··· Records ···
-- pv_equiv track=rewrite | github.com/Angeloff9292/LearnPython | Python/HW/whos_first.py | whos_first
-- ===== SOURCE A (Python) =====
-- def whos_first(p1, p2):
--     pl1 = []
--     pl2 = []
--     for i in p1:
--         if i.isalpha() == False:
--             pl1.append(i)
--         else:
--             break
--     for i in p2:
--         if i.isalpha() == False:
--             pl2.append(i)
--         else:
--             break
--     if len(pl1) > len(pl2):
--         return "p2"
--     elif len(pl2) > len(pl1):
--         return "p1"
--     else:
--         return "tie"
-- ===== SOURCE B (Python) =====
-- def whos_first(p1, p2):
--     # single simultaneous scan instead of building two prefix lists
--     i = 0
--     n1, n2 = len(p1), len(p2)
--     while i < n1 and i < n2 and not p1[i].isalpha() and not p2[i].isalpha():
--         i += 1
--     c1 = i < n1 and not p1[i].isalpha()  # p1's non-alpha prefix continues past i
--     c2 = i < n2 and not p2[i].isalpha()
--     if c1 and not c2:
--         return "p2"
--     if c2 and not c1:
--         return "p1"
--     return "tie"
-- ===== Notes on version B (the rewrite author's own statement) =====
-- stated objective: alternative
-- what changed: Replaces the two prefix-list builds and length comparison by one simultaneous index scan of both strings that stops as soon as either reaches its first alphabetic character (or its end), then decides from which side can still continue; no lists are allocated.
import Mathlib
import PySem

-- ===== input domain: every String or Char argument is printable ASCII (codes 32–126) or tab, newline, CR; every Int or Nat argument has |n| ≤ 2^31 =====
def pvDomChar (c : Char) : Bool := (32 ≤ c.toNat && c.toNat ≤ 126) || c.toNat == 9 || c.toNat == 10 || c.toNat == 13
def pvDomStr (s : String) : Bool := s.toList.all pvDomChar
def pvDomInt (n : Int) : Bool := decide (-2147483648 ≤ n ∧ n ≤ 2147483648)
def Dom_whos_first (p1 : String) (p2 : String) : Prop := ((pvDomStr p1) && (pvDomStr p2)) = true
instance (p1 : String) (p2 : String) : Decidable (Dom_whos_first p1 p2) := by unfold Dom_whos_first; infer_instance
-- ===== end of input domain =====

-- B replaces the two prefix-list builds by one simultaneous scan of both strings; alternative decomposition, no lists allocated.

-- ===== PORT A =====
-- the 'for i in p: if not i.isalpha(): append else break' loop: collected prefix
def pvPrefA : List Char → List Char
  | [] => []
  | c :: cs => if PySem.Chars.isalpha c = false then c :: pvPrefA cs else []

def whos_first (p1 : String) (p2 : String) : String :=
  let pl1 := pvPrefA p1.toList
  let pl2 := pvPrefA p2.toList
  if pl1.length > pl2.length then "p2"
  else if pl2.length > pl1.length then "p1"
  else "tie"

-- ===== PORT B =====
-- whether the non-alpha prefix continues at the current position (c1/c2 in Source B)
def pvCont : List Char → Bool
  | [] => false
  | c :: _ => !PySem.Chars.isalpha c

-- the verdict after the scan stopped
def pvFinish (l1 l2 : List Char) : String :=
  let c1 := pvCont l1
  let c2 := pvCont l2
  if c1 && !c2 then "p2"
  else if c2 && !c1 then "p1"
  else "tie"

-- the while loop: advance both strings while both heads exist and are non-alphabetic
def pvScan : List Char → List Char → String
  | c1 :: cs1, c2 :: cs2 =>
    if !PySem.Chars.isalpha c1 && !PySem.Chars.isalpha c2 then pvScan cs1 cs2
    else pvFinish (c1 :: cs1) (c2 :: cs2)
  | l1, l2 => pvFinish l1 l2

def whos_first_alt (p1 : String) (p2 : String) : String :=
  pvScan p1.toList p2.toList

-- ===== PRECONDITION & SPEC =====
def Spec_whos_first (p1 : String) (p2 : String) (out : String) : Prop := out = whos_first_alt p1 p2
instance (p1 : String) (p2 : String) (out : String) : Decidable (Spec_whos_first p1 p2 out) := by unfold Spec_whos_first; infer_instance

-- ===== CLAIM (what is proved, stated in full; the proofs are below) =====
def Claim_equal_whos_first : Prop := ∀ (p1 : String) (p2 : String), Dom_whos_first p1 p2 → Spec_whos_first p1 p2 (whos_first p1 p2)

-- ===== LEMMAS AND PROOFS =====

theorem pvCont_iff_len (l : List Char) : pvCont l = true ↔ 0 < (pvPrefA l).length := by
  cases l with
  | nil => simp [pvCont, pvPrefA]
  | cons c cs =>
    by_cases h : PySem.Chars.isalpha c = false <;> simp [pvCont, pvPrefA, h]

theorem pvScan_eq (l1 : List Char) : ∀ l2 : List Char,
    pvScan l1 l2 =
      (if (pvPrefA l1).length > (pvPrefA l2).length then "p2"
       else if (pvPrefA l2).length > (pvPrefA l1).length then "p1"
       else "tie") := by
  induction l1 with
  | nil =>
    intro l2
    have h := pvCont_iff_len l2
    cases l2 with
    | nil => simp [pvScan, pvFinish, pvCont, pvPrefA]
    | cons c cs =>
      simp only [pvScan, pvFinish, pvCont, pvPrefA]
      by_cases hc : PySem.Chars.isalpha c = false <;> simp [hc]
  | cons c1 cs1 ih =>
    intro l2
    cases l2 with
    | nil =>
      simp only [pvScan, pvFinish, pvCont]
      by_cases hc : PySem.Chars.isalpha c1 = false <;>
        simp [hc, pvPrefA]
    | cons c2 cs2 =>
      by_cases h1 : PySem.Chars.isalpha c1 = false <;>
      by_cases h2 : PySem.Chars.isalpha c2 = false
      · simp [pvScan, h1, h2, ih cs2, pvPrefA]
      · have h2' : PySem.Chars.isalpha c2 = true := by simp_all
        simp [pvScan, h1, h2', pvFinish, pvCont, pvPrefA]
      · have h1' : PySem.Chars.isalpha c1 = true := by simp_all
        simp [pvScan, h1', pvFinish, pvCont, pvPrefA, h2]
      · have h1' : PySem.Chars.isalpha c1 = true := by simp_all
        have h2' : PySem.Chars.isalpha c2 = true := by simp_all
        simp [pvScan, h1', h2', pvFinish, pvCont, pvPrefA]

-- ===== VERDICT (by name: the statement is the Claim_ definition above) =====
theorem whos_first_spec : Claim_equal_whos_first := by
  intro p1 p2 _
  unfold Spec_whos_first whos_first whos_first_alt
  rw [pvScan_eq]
···
* [Task statement] With the first line being the one containing "-- ===== CLAIM" and the last line the one containing "simp [pvScan, h1', h2', pvFinish, pvCont, pvPrefA]", transcribe exactly the lines above that fall in that range.

* [Solution to this exercise]
-- ===== CLAIM (what is proved, stated in full; the proofs are below) =====
def Claim_equal_whos_first : Prop := ∀ (p1 : String) (p2 : String), Dom_whos_first p1 p2 → Spec_whos_first p1 p2 (whos_first p1 p2)

-- ===== LEMMAS AND PROOFS =====

theorem pvCont_iff_len (l : List Char) : pvCont l = true ↔ 0 < (pvPrefA l).length := by
  cases l with
  | nil => simp [pvCont, pvPrefA]
  | cons c cs =>
    by_cases h : PySem.Chars.isalpha c = false <;> simp [pvCont, pvPrefA, h]

theorem pvScan_eq (l1 : List Char) : ∀ l2 : List Char,
    pvScan l1 l2 =
      (if (pvPrefA l1).length > (pvPrefA l2).length then "p2"
       else if (pvPrefA l2).length > (pvPrefA l1).length then "p1"
       else "tie") := by
  induction l1 with
  | nil =>
    intro l2
    have h := pvCont_iff_len l2
    cases l2 with
    | nil => simp [pvScan, pvFinish, pvCont, pvPrefA]
    | cons c cs =>
      simp only [pvScan, pvFinish, pvCont, pvPrefA]
      by_cases hc : PySem.Chars.isalpha c = false <;> simp [hc]
  | cons c1 cs1 ih =>
    intro l2
    cases l2 with
    | nil =>
      simp only [pvScan, pvFinish, pvCont]
      by_cases hc : PySem.Chars.isalpha c1 = false <;>
        simp [hc, pvPrefA]
    | cons c2 cs2 =>
      by_cases h1 : PySem.Chars.isalpha c1 = false <;>
      by_cases h2 : PySem.Chars.isalpha c2 = false
      · simp [pvScan, h1, h2, ih cs2, pvPrefA]
      · have h2' : PySem.Chars.isalpha c2 = true := by simp_all
        simp [pvScan, h1, h2', pvFinish, pvCont, pvPrefA]
      · have h1' : PySem.Chars.isalpha c1 = true := by simp_all
        simp [pvScan, h1', pvFinish, pvCont, pvPrefA, h2]
      · have h1' : PySem.Chars.isalpha c1 = true := by simp_all
        have h2' : PySem.Chars.isalpha c2 = true := by simp_all
        simp [pvScan, h1', h2', pvFinish, pvCont, pvPrefA]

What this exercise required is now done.